-- pv_equiv track=rewrite | github.com/laportagm/NeuroVis-Repo | fix_all_remaining_syntax.py | fix_tool_syntax
-- ===== SOURCE A (Python) =====
-- from typing import List, Dict, Tuple
--
-- def fix_tool_syntax(content: str) -> Tuple[str, int]:
--     """Fix tool -> @tool"""
--     fixes = 0
--     lines = content.split('\n')
--
--     for i, line in enumerate(lines):
--         stripped = line.strip()
--         if stripped == 'tool' or (stripped.startswith('tool') and len(stripped.split()) == 1):
--             # Replace with @tool, preserving indentation
--             indent = line[:len(line) - len(line.lstrip())]
--             lines[i] = f'{indent}@tool'
--             fixes += 1
--
--     return '\n'.join(lines), fixes
-- ===== SOURCE B (Python) =====
-- def fix_tool_syntax(content: str):
--     """Fix tool -> @tool: one pointer scan over the whole text; no split/strip/join of lines."""
--     pieces = []
--     fixes = 0
--     n = len(content)
--     start = 0
--     while True:
--         e = content.find('\n', start)
--         end = n if e == -1 else e
--         i = start
--         while i < end and content[i].isspace():   # skip indentation
--             i += 1
--         j = i
--         while j < end and not content[j].isspace():  # the first token
--             j += 1
--         k = j
--         while k < end and content[k].isspace():   # trailing whitespace
--             k += 1
--         token = content[i:j]
--         if k == end and token.startswith('tool'):
--             pieces.append(content[start:i] + '@tool')
--             fixes += 1
--         else:
--             pieces.append(content[start:end])
--         if e == -1:
--             break
--         pieces.append('\n')
--         start = e + 1
--     return ''.join(pieces), fixes
-- ===== Notes on version B (the rewrite author's own statement) =====
-- stated objective: alternative
-- what changed: A splits the text into a line list and tests each line with strip()/startswith/split() token counting; B makes a single pointer scan over the whole text (str.find newline boundaries, then i/j/k pointer sweeps for indentation, first token and trailing whitespace) and assembles the output pieces directly.
import Mathlib
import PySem

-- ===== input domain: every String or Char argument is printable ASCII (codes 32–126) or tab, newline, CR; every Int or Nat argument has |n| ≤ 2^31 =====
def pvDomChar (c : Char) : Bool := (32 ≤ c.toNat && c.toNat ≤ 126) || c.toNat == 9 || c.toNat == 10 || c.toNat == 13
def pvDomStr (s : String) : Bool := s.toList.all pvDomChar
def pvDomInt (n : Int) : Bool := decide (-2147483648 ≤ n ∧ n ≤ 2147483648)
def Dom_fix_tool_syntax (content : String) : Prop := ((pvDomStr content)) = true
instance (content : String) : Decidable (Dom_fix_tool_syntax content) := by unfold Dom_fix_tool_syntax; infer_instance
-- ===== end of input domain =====

-- B replaces A's per-line strip/split() token test by a single pointer scan over the whole text (objective: alternative).

-- ===== PORT A =====
-- A: lines = content.split('\n'); per line: stripped = line.strip();
--    if stripped == 'tool' or (stripped.startswith('tool') and len(stripped.split()) == 1):
--        lines[i] = line[:len(line)-len(line.lstrip())] + '@tool'; fixes += 1
-- content.split('\n') has a non-empty separator, so PySem.Chars.split? = some (splitOn …); we use splitOn directly.
def fix_tool_syntax (content : String) : String × Int :=
  let lines := PySem.Chars.splitOn content.toList ['\n']
  let st := lines.foldl
    (fun (st : List (List Char) × Int) (line : List Char) =>
      let stripped := PySem.Chars.strip line
      if stripped = "tool".toList ∨
          (PySem.Chars.startswith stripped "tool".toList = true ∧
            (PySem.Chars.split₀ stripped).length = 1) then
        let indent := PySem.Chars.slice line none
          (some ((line.length : Int) - ((PySem.Chars.lstrip line).length : Int)))
        (st.1 ++ [indent ++ "@tool".toList], st.2 + 1)
      else
        (st.1 ++ [line], st.2))
    ([], (0 : Int))
  (String.ofList (PySem.Chars.join ['\n'] st.1), st.2)

-- ===== PORT B =====
-- B: start/end delimit the current line (end = content.find('\n', start) or n);
--    i skips indentation, j scans the first token, k skips trailing whitespace;
--    matched ⟺ k == end and content[i:j].startswith('tool').
--    The i/j/k pointer scans are the takeWhile/dropWhile prefixes of the line below.
def fixToolAltGo (rest : List Char) : List Char × Int :=
  let line := rest.takeWhile (fun c => c != '\n')          -- content[start:end]
  let t := line.dropWhile PySem.Chars.isspace              -- i-scan: line from i
  let token := t.takeWhile (fun c => !PySem.Chars.isspace c)   -- j-scan: content[i:j]
  let afterK := (t.dropWhile (fun c => !PySem.Chars.isspace c)).dropWhile PySem.Chars.isspace  -- k-scan
  let matched := afterK.isEmpty && PySem.Chars.startswith token "tool".toList   -- k == end and token.startswith('tool')
  let piece := if matched then line.takeWhile PySem.Chars.isspace ++ "@tool".toList else line
  if h : line.length < rest.length then                    -- e != -1: a '\n' follows the line
    let tl := fixToolAltGo (rest.drop (line.length + 1))
    (piece ++ '\n' :: tl.1, (if matched then 1 else 0) + tl.2)
  else
    (piece, if matched then 1 else 0)
termination_by rest.length
decreasing_by simp only [List.length_drop]; omega

def fix_tool_syntax_alt (content : String) : String × Int :=
  let r := fixToolAltGo content.toList
  (String.ofList r.1, r.2)

-- ===== PRECONDITION & SPEC =====
def Spec_fix_tool_syntax (content : String) (out : String × Int) : Prop := out = fix_tool_syntax_alt content
instance (content : String) (out : String × Int) : Decidable (Spec_fix_tool_syntax content out) := by unfold Spec_fix_tool_syntax; infer_instance

-- ===== CLAIM (what is proved, stated in full; the proofs are below) =====
def Claim_equal_fix_tool_syntax : Prop := ∀ (content : String), Dom_fix_tool_syntax content → Spec_fix_tool_syntax content (fix_tool_syntax content)

-- ===== LEMMAS AND PROOFS =====

-- Per-line forms of the two programs' tests and rewrites (proof helpers).
def toolCondA (line : List Char) : Bool :=
  decide (PySem.Chars.strip line = "tool".toList) ||
    (PySem.Chars.startswith (PySem.Chars.strip line) "tool".toList &&
      decide ((PySem.Chars.split₀ (PySem.Chars.strip line)).length = 1))

def toolCondB (line : List Char) : Bool :=
  let t := line.dropWhile PySem.Chars.isspace
  ((t.dropWhile (fun c => !PySem.Chars.isspace c)).dropWhile PySem.Chars.isspace).isEmpty &&
    PySem.Chars.startswith (t.takeWhile (fun c => !PySem.Chars.isspace c)) "tool".toList

def fixLineA (line : List Char) : List Char :=
  if toolCondA line then
    PySem.Chars.slice line none
      (some ((line.length : Int) - ((PySem.Chars.lstrip line).length : Int))) ++ "@tool".toList
  else line

def fixLineB (line : List Char) : List Char :=
  if toolCondB line then line.takeWhile PySem.Chars.isspace ++ "@tool".toList else line

-- the '\n'-decomposition both programs traverse
def linesAux : List Char → List Char → List (List Char)
  | pre, [] => [pre]
  | pre, c :: rest => if c = '\n' then pre :: linesAux [] rest else linesAux (pre ++ [c]) rest

-- accumulator-free mirror of PySem.Chars.split₀.go
def wordsGo : List Char → List Char → List (List Char)
  | cur, [] => if cur.isEmpty then [] else [cur.reverse]
  | cur, c :: rest =>
    if PySem.Chars.isspace c then
      if cur.isEmpty then wordsGo [] rest else cur.reverse :: wordsGo [] rest
    else wordsGo (c :: cur) rest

** Problem **
All lines in the listing above between the line with "-- B: start/end" and the line with "line from i", inclusive, should be set down exactly, and no line outside that range.

** Task response **
-- B: start/end delimit the current line (end = content.find('\n', start) or n);
--    i skips indentation, j scans the first token, k skips trailing whitespace;
--    matched ⟺ k == end and content[i:j].startswith('tool').
--    The i/j/k pointer scans are the takeWhile/dropWhile prefixes of the line below.
def fixToolAltGo (rest : List Char) : List Char × Int :=
  let line := rest.takeWhile (fun c => c != '\n')          -- content[start:end]
  let t := line.dropWhile PySem.Chars.isspace              -- i-scan: line from i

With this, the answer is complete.